• **Work instruction**
Lines below starting with the line with "-- always stops at the divisor max_t itself)" and going on through the line with "let p0 := pvDivLoop max_t 1 [] []" must be output exactly; the rest of the records must be left out.

****************

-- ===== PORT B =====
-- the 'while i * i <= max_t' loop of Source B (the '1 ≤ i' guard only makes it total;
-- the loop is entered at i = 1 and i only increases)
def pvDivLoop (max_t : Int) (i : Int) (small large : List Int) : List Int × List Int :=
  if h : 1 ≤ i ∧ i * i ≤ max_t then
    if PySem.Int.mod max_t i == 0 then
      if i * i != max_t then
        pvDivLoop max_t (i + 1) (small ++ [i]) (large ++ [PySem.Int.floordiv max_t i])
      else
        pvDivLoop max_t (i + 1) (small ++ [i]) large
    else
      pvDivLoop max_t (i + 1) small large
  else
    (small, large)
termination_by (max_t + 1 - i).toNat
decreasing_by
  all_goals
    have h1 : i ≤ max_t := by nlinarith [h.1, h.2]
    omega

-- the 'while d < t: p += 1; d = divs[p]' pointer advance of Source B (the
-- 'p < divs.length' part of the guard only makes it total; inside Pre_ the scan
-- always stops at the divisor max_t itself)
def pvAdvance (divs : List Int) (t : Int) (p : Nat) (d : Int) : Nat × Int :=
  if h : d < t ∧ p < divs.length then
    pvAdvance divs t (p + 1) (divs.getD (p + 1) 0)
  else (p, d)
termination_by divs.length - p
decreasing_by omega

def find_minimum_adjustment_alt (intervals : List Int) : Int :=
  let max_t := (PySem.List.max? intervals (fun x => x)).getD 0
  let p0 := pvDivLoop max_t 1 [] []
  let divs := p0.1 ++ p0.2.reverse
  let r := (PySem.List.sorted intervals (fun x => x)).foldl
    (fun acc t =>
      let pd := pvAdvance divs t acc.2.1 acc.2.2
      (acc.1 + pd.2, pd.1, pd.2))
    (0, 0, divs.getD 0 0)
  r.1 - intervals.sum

****************

• **Task answer**
-- always stops at the divisor max_t itself)
def pvAdvance (divs : List Int) (t : Int) (p : Nat) (d : Int) : Nat × Int :=
  if h : d < t ∧ p < divs.length then
    pvAdvance divs t (p + 1) (divs.getD (p + 1) 0)
  else (p, d)
termination_by divs.length - p
decreasing_by omega

def find_minimum_adjustment_alt (intervals : List Int) : Int :=
  let max_t := (PySem.List.max? intervals (fun x => x)).getD 0
  let p0 := pvDivLoop max_t 1 [] []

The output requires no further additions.